* _Task description_
Search the records for the string "induction", then copy each line where it appears.

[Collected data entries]

^^^^^^^^^^^^^^^^

-- pv_equiv track=rewrite | github.com/Aresiel/Lyrics-Api-Command | main.py | split_lyrics
-- ===== SOURCE A (Python) =====
-- def split_lyrics(lyr):
--     verses = lyr.split("\n\n")
--
--     joined_verses = []
--
--     while len(verses) > 0:
--         joined_verse = ""
--         verse_count = 0
--
--         while True:
--             v = verses[verse_count:]
--             if len(verses[verse_count:]) == 0:
--                 break
--
--             verse_to_be_added = verses[verse_count:][0]
--
--             if (len(joined_verse) + len(verse_to_be_added)) + len("\n\n") > 2048:
--                 break
--
--             joined_verse = (joined_verse + "\n\n" + verse_to_be_added).strip()
--             verse_count = verse_count + 1
--
--         verses = verses[verse_count:]
--         joined_verses.append(joined_verse)
--
--     return joined_verses
-- ===== SOURCE B (Python) =====
-- def split_lyrics(lyr):
--     chunks = []
--     cur = ""
--     for v in lyr.split("\n\n"):
--         if len(cur) + len(v) + 2 > 2048:
--             chunks.append(cur)
--             cur = v.strip()
--         else:
--             cur = (cur + "\n\n" + v).strip()
--     chunks.append(cur)
--     return chunks
-- ===== Notes on version B (the rewrite author's own statement) =====
-- stated objective: simpler
-- what changed: B makes one pass over the verse list with a running current chunk, flushing when the next verse would overflow 2048, instead of A's nested while loops that repeatedly re-slice the remaining verse list (verses[verse_count:]).
import Mathlib
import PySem

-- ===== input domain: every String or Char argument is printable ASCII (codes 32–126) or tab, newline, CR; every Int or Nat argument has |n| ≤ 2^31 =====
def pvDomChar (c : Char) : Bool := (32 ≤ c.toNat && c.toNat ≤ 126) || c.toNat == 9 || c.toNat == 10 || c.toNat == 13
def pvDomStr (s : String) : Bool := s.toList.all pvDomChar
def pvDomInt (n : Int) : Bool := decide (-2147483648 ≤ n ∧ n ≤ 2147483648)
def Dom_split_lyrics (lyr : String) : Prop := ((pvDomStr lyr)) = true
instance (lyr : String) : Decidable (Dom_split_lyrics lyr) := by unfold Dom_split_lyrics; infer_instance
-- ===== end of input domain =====

-- B replaces A's nested while-loops (which re-slice the remaining verse list at every
-- step) by a single simpler pass with a running current chunk.


-- ===== PORT A =====
-- A's inner `while True`: walks verses[verse_count:] (here: structural recursion on the
-- remaining suffix), accumulating joined_verse; returns (joined_verse, verse_count).
def pvInnerA : List (List Char) → List Char → (List Char × Nat)
  | [], j => (j, 0)
  | v :: rest, j =>
    if j.length + v.length + 2 > 2048 then (j, 0)
    else
      let p := pvInnerA rest (PySem.Chars.strip (j ++ ['\n', '\n'] ++ v))
      (p.1, p.2 + 1)

-- A's outer `while len(verses) > 0`, with fuel = the initial number of verses (each
-- outer round drops ≥ 1 verse on every input Pre_ admits; the fuel guard only totalizes).
def pvOuterA : Nat → List (List Char) → List (List Char)
  | 0, _ => []
  | _ + 1, [] => []
  | f + 1, verses =>
    let p := pvInnerA verses []
    p.1 :: pvOuterA f (verses.drop p.2)

def split_lyrics (lyr : String) : List String :=
  let verses := PySem.Chars.splitOn lyr.toList ['\n', '\n']
  (pvOuterA verses.length verses).map String.ofList

-- ===== PORT B =====
-- Source B's single for-loop: state = current chunk; flush and restart on overflow.
def pvAltGo : List (List Char) → List Char → List (List Char)
  | [], cur => [cur]
  | v :: rest, cur =>
    if cur.length + v.length + 2 > 2048 then
      cur :: pvAltGo rest (PySem.Chars.strip v)
    else
      pvAltGo rest (PySem.Chars.strip (cur ++ ['\n', '\n'] ++ v))

def split_lyrics_alt (lyr : String) : List String :=
  (pvAltGo (PySem.Chars.splitOn lyr.toList ['\n', '\n']) []).map String.ofList

-- ===== PRECONDITION & SPEC =====
-- Pre_ excludes exactly the inputs containing a "\n\n"-separated verse longer than 2046
-- characters: on those the Python A never returns (its inner loop breaks with
-- verse_count = 0, so `verses` never shrinks and the outer while loops forever).
def Pre_split_lyrics (lyr : String) : Prop :=
  ∀ v ∈ PySem.Chars.splitOn lyr.toList ['\n', '\n'], v.length ≤ 2046
instance (lyr : String) : Decidable (Pre_split_lyrics lyr) := by
  unfold Pre_split_lyrics; infer_instance
def pvWitness_split_lyrics : String := "hello\n\nworld\n\n  la la\n\nla"

def Spec_split_lyrics (lyr : String) (out : List String) : Prop := out = split_lyrics_alt lyr
instance (lyr : String) (out : List String) : Decidable (Spec_split_lyrics lyr out) := by unfold Spec_split_lyrics; infer_instance

-- ===== CLAIM (what is proved, stated in full; the proofs are below) =====
def Claim_equal_split_lyrics : Prop := ∀ (lyr : String), Dom_split_lyrics lyr → Pre_split_lyrics lyr → Spec_split_lyrics lyr (split_lyrics lyr)

-- ===== LEMMAS AND PROOFS =====

lemma pv_go_ne_nil (sep : List Char) :
    ∀ (fuel : Nat) (l cur : List Char) (acc : List (List Char)),
      PySem.Chars.splitOn.go sep fuel l cur acc ≠ [] := by
  intro fuel
  induction fuel with
  | zero => intro l cur acc; simp [PySem.Chars.splitOn.go]
  | succ n ih =>
    intro l cur acc
    cases l with
    | nil => simp [PySem.Chars.splitOn.go]
    | cons c rest =>
      rw [PySem.Chars.splitOn.go]
      split
      · exact ih _ _ _
      · exact ih _ _ _

lemma pv_splitOn_ne_nil (s sep : List Char) : PySem.Chars.splitOn s sep ≠ [] :=
  pv_go_ne_nil sep _ s [] []

lemma pv_strip_nn (v : List Char) :
    PySem.Chars.strip (['\n', '\n'] ++ v) = PySem.Chars.strip v := by
  simp [PySem.Chars.strip, PySem.Chars.lstrip, List.dropWhile, PySem.Chars.isspace]

lemma pv_outerA_nil (f : Nat) : pvOuterA f [] = [] := by
  cases f <;> rfl

-- key invariant: A's "finish the current chunk, then restart" equals B's single pass.
lemma pv_main (vs : List (List Char)) :
    ∀ (j : List Char) (f : Nat),
      (∀ v ∈ vs, v.length ≤ 2046) →
      (vs.drop (pvInnerA vs j).2).length ≤ f →
      (pvInnerA vs j).1 :: pvOuterA f (vs.drop (pvInnerA vs j).2) = pvAltGo vs j := by
  induction vs with
  | nil => intro j f _ _; simp [pvInnerA, pvAltGo, pv_outerA_nil]
  | cons v rest ih =>
    intro j f hsmall hf
    have hv : v.length ≤ 2046 := hsmall v (by simp)
    have hrest : ∀ w ∈ rest, w.length ≤ 2046 := fun w hw => hsmall w (by simp [hw])
    have hfit : ¬ (([] : List Char).length + v.length + 2 > 2048) := by simp; omega
    by_cases hover : j.length + v.length + 2 > 2048
    · -- A closes the chunk here; B flushes and restarts with v.strip()
      have hinner : pvInnerA (v :: rest) j = (j, 0) := by
        rw [pvInnerA]; simp [hover]
      rw [hinner] at hf ⊢
      simp only [List.drop_zero] at hf ⊢
      obtain ⟨f', rfl⟩ : ∃ f', f = f' + 1 := by
        cases f with
        | zero => simp at hf
        | succ k => exact ⟨k, rfl⟩
      rw [pvAltGo]
      simp only [if_pos hover]
      congr 1
      have hinner2 : pvInnerA (v :: rest) [] =
          ((pvInnerA rest (PySem.Chars.strip v)).1,
            (pvInnerA rest (PySem.Chars.strip v)).2 + 1) := by
        rw [pvInnerA]
        simp only [if_neg hfit]
        rw [show (([] : List Char) ++ ['\n', '\n'] ++ v) = ['\n', '\n'] ++ v from by simp,
          pv_strip_nn]
      rw [show pvOuterA (f' + 1) (v :: rest)
            = (pvInnerA (v :: rest) []).1
              :: pvOuterA f' ((v :: rest).drop (pvInnerA (v :: rest) []).2) from rfl,
        hinner2]
      simp only [List.drop_succ_cons]
      have hlen : (rest.drop (pvInnerA rest (PySem.Chars.strip v)).2).length ≤ f' := by
        have h1 : (rest.drop (pvInnerA rest (PySem.Chars.strip v)).2).length ≤ rest.length := by
          simp [List.length_drop]
        simp at hf
        omega
      exact ih (PySem.Chars.strip v) f' hrest hlen
    · -- v joins the current chunk in both
      have hinner : pvInnerA (v :: rest) j =
          ((pvInnerA rest (PySem.Chars.strip (j ++ ['\n', '\n'] ++ v))).1,
            (pvInnerA rest (PySem.Chars.strip (j ++ ['\n', '\n'] ++ v))).2 + 1) := by
        rw [pvInnerA]; simp only [if_neg hover]
      rw [hinner] at hf ⊢
      rw [pvAltGo]
      simp only [if_neg hover]
      simp only [List.drop_succ_cons] at hf ⊢
      exact ih (PySem.Chars.strip (j ++ ['\n', '\n'] ++ v)) f hrest hf

-- ===== VERDICT (by name: the statement is the Claim_ definition above) =====
theorem split_lyrics_spec : Claim_equal_split_lyrics := by
  intro lyr _ hpre
  unfold Spec_split_lyrics split_lyrics split_lyrics_alt
  congr 1
  have hpre' : ∀ v ∈ PySem.Chars.splitOn lyr.toList ['\n', '\n'], v.length ≤ 2046 := hpre
  obtain ⟨v, rest, hvs⟩ :=
    List.exists_cons_of_ne_nil (pv_splitOn_ne_nil lyr.toList ['\n', '\n'])
  rw [hvs] at hpre' ⊢
  show (pvOuterA (v :: rest).length (v :: rest)).map String.ofList
      = (pvAltGo (v :: rest) []).map String.ofList
  congr 1
  have hv : v.length ≤ 2046 := hpre' v (by simp)
  have hfit : ¬ (([] : List Char).length + v.length + 2 > 2048) := by simp; omega
  simp only [List.length_cons]
  rw [show pvOuterA (rest.length + 1) (v :: rest)
        = (pvInnerA (v :: rest) []).1
          :: pvOuterA rest.length ((v :: rest).drop (pvInnerA (v :: rest) []).2) from rfl]
  have hc1 : 1 ≤ (pvInnerA (v :: rest) []).2 := by
    rw [pvInnerA]; simp only [if_neg hfit]; omega
  have hlen : (((v :: rest).drop (pvInnerA (v :: rest) []).2)).length ≤ rest.length := by
    have h1 : ((v :: rest).drop (pvInnerA (v :: rest) []).2).length
        = (v :: rest).length - (pvInnerA (v :: rest) []).2 := List.length_drop
    simp only [List.length_cons] at h1
    omega
  exact pv_main (v :: rest) [] rest.length hpre' hlen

^^^^^^^^^^^^^^^^

* _Solved problem_
  induction fuel with
  induction vs with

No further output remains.